-- pv_equiv track=rewrite | github.com/deb21vs/shoptalk | src/preprocess_products_without_EDA.py | _pick_lang_value
-- ===== SOURCE A (Python) =====
-- from typing import Any, Dict, List, Optional
--
-- def _pick_lang_value(items: Any, lang: str = "en_US") -> str:
--     """From a list of dicts with {language_tag, value}, pick preferred language, else first non-empty."""
--     if not isinstance(items, list) or not items:
--         return ""
--     # exact language match
--     for it in items:
--         if it.get("language_tag") == lang and it.get("value"):
--             return str(it["value"])
--     # fallback: any value
--     for it in items:
--         if it.get("value"):
--             return str(it["value"])
--     return ""
-- ===== SOURCE B (Python) =====
-- def _pick_lang_value(items, lang="en_US"):
--     """From a list of dicts with {language_tag, value}, pick preferred language, else first non-empty."""
--     if not isinstance(items, list) or not items:
--         return ""
--     fallback = None
--     for it in items:
--         v = it.get("value")
--         if v:
--             if it.get("language_tag") == lang:
--                 return str(v)
--             if fallback is None:
--                 fallback = str(v)
--     return fallback if fallback is not None else ""
-- ===== Notes on version B (the rewrite author's own statement) =====
-- stated objective: alternative
-- what changed: Replaces A's two sequential scans (exact-language pass, then fallback pass) with one single pass that returns immediately on an exact match and records the first truthy value as fallback.
import Mathlib
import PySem

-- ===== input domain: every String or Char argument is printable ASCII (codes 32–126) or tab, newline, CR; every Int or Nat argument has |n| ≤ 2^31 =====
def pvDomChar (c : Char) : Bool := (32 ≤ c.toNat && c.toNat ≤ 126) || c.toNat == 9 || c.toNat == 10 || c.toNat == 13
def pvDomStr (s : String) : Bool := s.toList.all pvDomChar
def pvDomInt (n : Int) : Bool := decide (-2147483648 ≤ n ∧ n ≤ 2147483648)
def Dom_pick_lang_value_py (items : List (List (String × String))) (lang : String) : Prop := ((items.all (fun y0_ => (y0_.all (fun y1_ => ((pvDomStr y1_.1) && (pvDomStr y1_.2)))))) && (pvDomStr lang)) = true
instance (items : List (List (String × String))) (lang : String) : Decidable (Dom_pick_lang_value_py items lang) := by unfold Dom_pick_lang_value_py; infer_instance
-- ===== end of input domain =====

-- B folds A's two sequential scans into one pass with a fallback accumulator; same return value everywhere (objective: alternative decomposition, not measured faster).

-- ===== PORT A =====
-- it.get(k): association-list lookup, first match (dict → assoc list convention)
def pvDget (it : List (String × String)) (k : String) : Option String :=
  (it.find? (fun p => p.1 == k)).map (fun p => p.2)

-- first loop of A: exact language match with truthy value
def pvLoopExact (items : List (List (String × String))) (lang : String) : Option String :=
  match items with
  | [] => none
  | it :: rest =>
    if pvDget it "language_tag" = some lang ∧ (pvDget it "value").getD "" ≠ "" then
      (pvDget it "value").getD ""
    else pvLoopExact rest lang

-- second loop of A: any truthy value
def pvLoopAny (items : List (List (String × String))) : Option String :=
  match items with
  | [] => none
  | it :: rest =>
    if (pvDget it "value").getD "" ≠ "" then (pvDget it "value").getD ""
    else pvLoopAny rest

def pick_lang_value_py (items : List (List (String × String))) (lang : String) : String :=
  if items = [] then ""
  else
    match pvLoopExact items lang with
    | some v => v
    | none =>
      match pvLoopAny items with
      | some v => v
      | none => ""

-- ===== PORT B =====
-- single pass: return on exact match, record first truthy value as fallback
def pvLoopB (items : List (List (String × String))) (lang : String) (fallback : Option String) : String :=
  match items with
  | [] => fallback.getD ""
  | it :: rest =>
    match pvDget it "value" with
    | some v =>
      if v ≠ "" then
        if pvDget it "language_tag" = some lang then v
        else pvLoopB rest lang (match fallback with | none => some v | some f => some f)
      else pvLoopB rest lang fallback
    | none => pvLoopB rest lang fallback

def pick_lang_value_py_alt (items : List (List (String × String))) (lang : String) : String :=
  if items = [] then "" else pvLoopB items lang none

-- ===== PRECONDITION & SPEC =====
def Spec_pick_lang_value_py (items : List (List (String × String))) (lang : String) (out : String) : Prop := out = pick_lang_value_py_alt items lang
instance (items : List (List (String × String))) (lang : String) (out : String) : Decidable (Spec_pick_lang_value_py items lang out) := by unfold Spec_pick_lang_value_py; infer_instance

-- ===== CLAIM (what is proved, stated in full; the proofs are below) =====
def Claim_equal_pick_lang_value_py : Prop := ∀ (items : List (List (String × String))) (lang : String), Dom_pick_lang_value_py items lang → Spec_pick_lang_value_py items lang (pick_lang_value_py items lang)

-- ===== LEMMAS AND PROOFS =====

-- loop invariant: B's single pass equals A's exact scan, then the recorded fallback, then A's any scan
theorem pvLoopB_eq (items : List (List (String × String))) (lang : String) (fb : Option String) :
    pvLoopB items lang fb =
      match pvLoopExact items lang with
      | some v => v
      | none =>
        match fb with
        | some f => f
        | none =>
          match pvLoopAny items with
          | some v => v
          | none => "" := by
  induction items generalizing fb with
  | nil => cases fb <;> simp [pvLoopB, pvLoopExact, pvLoopAny, Option.getD]
  | cons it rest ih =>
    cases hv : pvDget it "value" with
    | none =>
      simp only [pvLoopB, pvLoopExact, pvLoopAny, hv, Option.getD, ne_eq, not_true_eq_false,
        and_false, if_false]
      exact ih fb
    | some v =>
      by_cases hvne : v = ""
      · subst hvne
        simp only [pvLoopB, pvLoopExact, pvLoopAny, hv, Option.getD, ne_eq, not_true_eq_false,
          and_false, if_false]
        exact ih fb
      · by_cases hl : pvDget it "language_tag" = some lang
        · simp [pvLoopB, pvLoopExact, hv, hl, hvne]
        · simp only [pvLoopB, pvLoopExact, pvLoopAny, hv, hl, Option.getD, ne_eq, hvne,
            not_false_eq_true, and_true, false_and, if_false, if_true]
          rw [ih]
          cases fb <;> cases pvLoopExact rest lang <;> simp [hl]

-- ===== VERDICT (by name: the statement is the Claim_ definition above) =====
theorem pick_lang_value_py_spec : Claim_equal_pick_lang_value_py := by
  intro items lang _
  unfold Spec_pick_lang_value_py pick_lang_value_py pick_lang_value_py_alt
  by_cases h : items = []
  · simp [h]
  · simp only [if_neg h]
    rw [pvLoopB_eq]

- [Description of the task]
Return from the data every line that holds "Bool".

- [Result]
def pvDomChar (c : Char) : Bool := (32 ≤ c.toNat && c.toNat ≤ 126) || c.toNat == 9 || c.toNat == 10 || c.toNat == 13
def pvDomStr (s : String) : Bool := s.toList.all pvDomChar
def pvDomInt (n : Int) : Bool := decide (-2147483648 ≤ n ∧ n ≤ 2147483648)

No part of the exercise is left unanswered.